##### MATERIALS PROVIDED #####

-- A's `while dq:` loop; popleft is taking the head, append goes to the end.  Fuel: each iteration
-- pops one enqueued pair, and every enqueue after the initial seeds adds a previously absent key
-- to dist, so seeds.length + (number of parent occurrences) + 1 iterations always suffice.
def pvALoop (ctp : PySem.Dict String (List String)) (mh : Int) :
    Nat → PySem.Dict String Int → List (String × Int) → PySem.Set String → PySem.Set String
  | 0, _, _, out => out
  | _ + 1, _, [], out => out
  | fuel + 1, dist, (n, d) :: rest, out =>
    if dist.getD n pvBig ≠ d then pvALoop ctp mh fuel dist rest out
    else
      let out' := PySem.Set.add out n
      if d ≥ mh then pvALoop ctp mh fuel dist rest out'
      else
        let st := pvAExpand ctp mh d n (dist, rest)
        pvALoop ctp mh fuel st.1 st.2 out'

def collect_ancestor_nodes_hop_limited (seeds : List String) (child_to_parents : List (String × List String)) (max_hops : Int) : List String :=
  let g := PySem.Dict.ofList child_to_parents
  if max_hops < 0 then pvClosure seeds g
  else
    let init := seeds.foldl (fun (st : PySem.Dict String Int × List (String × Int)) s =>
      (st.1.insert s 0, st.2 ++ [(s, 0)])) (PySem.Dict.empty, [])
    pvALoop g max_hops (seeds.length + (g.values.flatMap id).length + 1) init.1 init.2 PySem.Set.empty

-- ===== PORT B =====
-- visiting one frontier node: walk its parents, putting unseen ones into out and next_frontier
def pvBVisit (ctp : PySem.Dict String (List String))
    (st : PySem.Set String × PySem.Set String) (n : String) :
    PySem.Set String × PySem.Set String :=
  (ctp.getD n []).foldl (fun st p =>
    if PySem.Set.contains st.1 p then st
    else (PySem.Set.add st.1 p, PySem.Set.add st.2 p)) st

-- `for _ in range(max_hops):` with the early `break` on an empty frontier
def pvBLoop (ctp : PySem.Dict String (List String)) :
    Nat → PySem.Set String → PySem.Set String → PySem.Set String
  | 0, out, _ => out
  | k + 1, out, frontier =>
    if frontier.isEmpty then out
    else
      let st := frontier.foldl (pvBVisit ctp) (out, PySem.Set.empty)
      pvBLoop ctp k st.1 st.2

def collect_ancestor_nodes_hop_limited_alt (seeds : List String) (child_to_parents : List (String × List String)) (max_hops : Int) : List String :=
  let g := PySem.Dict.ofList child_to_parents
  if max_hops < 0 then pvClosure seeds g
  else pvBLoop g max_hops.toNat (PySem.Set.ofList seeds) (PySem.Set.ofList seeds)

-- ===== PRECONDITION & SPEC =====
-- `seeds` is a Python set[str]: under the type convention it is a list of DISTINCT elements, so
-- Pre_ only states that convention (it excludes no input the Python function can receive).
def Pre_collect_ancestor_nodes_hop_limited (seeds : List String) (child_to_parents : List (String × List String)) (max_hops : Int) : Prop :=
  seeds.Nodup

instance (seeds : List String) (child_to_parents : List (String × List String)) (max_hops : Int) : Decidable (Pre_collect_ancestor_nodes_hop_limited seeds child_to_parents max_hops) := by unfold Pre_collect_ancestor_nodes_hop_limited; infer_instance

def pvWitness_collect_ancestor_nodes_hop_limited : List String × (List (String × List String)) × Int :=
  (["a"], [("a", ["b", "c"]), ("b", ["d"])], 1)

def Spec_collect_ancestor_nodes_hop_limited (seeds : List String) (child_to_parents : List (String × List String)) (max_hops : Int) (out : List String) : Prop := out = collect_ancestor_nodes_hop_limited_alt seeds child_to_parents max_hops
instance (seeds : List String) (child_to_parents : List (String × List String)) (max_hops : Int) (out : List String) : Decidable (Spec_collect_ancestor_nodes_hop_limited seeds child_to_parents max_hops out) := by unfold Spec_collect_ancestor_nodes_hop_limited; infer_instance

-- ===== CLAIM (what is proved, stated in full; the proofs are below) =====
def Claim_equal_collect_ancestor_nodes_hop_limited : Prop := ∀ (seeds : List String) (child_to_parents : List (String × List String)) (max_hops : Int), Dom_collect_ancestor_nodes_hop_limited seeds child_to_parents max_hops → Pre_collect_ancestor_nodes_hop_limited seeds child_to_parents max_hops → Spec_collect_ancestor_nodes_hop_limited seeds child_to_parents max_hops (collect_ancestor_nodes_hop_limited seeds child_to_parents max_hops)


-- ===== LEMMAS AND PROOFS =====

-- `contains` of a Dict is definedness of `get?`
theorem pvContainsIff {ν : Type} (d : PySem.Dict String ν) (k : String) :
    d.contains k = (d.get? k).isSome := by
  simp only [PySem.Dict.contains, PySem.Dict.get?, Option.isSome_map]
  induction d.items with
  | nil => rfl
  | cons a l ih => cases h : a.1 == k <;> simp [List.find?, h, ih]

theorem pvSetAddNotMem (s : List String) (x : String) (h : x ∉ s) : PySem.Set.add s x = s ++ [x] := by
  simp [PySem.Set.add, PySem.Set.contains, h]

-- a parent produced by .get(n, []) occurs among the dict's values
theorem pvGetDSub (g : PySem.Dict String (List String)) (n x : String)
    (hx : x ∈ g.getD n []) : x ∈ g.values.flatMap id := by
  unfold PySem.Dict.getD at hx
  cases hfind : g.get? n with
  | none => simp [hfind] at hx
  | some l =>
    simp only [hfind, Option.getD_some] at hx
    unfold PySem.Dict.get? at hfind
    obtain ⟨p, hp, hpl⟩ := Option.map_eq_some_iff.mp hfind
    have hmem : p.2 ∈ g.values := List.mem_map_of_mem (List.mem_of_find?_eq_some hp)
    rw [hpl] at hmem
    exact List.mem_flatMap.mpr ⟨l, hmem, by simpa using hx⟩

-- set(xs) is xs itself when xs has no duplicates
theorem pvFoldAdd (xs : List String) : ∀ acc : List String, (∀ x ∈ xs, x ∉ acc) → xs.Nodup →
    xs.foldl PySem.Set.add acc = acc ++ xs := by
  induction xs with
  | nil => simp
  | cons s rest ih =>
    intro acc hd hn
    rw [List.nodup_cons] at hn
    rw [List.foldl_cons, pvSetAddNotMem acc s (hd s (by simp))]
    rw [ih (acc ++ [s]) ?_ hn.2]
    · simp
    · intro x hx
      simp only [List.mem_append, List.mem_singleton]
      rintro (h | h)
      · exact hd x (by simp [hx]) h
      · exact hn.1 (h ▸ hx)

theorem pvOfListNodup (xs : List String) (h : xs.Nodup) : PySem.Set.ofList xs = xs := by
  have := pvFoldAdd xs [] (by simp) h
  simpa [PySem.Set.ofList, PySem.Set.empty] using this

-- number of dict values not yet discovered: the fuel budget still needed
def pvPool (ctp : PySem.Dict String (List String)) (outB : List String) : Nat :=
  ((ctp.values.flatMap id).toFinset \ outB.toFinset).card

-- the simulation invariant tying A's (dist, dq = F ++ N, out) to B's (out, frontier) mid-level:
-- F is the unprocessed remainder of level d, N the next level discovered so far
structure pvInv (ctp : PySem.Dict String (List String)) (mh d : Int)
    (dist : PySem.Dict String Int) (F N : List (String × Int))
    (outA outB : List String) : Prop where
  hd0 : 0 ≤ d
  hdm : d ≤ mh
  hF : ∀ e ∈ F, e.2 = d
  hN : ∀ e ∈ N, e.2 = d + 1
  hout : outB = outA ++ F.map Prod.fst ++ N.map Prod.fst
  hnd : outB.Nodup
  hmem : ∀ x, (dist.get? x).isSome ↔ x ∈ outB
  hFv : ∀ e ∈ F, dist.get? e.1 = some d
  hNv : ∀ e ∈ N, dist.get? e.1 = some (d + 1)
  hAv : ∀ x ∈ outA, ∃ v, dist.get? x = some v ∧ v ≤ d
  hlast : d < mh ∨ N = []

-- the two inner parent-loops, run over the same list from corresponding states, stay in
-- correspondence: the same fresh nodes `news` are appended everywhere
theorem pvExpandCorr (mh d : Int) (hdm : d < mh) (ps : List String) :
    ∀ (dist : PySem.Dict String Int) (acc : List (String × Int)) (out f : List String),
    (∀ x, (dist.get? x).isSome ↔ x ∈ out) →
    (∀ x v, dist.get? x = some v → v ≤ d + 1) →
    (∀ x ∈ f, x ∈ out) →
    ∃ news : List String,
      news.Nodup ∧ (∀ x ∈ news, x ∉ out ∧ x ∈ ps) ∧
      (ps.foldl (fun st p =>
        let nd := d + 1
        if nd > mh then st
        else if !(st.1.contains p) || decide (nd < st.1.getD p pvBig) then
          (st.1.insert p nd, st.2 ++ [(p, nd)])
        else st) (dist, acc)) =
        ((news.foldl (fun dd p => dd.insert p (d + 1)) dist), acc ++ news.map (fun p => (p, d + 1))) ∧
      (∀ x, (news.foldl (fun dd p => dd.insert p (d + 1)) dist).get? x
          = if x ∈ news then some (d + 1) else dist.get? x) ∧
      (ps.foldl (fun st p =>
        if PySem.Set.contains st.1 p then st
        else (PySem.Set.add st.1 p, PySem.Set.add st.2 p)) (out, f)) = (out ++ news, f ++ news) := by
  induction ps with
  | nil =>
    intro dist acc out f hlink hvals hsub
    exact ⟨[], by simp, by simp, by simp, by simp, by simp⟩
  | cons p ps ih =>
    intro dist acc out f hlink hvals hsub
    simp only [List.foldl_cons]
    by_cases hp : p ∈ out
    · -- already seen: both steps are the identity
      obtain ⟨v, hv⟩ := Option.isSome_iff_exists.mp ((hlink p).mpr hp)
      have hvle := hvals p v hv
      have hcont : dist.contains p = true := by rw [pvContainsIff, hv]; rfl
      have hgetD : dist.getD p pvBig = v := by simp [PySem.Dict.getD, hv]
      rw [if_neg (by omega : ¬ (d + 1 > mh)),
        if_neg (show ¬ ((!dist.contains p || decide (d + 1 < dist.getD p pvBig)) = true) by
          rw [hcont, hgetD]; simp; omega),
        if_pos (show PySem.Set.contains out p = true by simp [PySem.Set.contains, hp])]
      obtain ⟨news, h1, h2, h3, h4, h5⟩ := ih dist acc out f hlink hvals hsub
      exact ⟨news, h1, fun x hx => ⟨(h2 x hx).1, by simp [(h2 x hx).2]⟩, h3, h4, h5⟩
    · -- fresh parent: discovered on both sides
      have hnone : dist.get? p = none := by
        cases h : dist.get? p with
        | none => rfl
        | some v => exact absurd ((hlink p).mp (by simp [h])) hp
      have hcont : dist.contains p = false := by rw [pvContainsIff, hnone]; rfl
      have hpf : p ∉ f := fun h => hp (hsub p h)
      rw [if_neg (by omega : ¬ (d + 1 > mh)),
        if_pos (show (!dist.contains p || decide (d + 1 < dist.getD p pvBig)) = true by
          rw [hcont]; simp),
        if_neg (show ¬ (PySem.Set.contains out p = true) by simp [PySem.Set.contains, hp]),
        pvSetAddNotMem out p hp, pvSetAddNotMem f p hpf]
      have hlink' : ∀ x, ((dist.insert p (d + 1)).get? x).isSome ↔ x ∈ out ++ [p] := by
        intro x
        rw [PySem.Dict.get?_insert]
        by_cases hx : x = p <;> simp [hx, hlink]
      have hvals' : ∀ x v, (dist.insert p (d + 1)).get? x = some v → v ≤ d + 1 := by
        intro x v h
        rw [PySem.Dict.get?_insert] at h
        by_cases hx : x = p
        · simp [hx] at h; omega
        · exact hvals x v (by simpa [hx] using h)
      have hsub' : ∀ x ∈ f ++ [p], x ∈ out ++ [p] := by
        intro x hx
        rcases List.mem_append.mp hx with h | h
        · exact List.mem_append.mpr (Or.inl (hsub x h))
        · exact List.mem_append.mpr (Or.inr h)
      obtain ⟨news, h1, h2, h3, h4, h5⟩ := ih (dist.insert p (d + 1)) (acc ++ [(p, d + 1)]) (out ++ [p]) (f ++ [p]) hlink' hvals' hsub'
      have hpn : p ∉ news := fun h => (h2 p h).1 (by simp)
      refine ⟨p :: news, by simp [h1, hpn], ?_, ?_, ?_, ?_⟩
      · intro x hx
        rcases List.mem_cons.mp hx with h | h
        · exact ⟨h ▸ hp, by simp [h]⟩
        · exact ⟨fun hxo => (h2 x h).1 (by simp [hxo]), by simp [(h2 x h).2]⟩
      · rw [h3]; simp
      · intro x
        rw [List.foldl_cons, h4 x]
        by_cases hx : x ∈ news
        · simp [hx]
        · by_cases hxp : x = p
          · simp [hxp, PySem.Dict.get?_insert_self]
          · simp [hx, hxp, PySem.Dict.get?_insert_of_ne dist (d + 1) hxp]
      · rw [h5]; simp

#####

→ YOUR TASK
The stopping point is the line containing "Nat → PySem.Dict". Reproduce exactly every line of the material from the first through that one.

→ OUTPUT
-- A's `while dq:` loop; popleft is taking the head, append goes to the end.  Fuel: each iteration
-- pops one enqueued pair, and every enqueue after the initial seeds adds a previously absent key
-- to dist, so seeds.length + (number of parent occurrences) + 1 iterations always suffice.
def pvALoop (ctp : PySem.Dict String (List String)) (mh : Int) :
    Nat → PySem.Dict String Int → List (String × Int) → PySem.Set String → PySem.Set String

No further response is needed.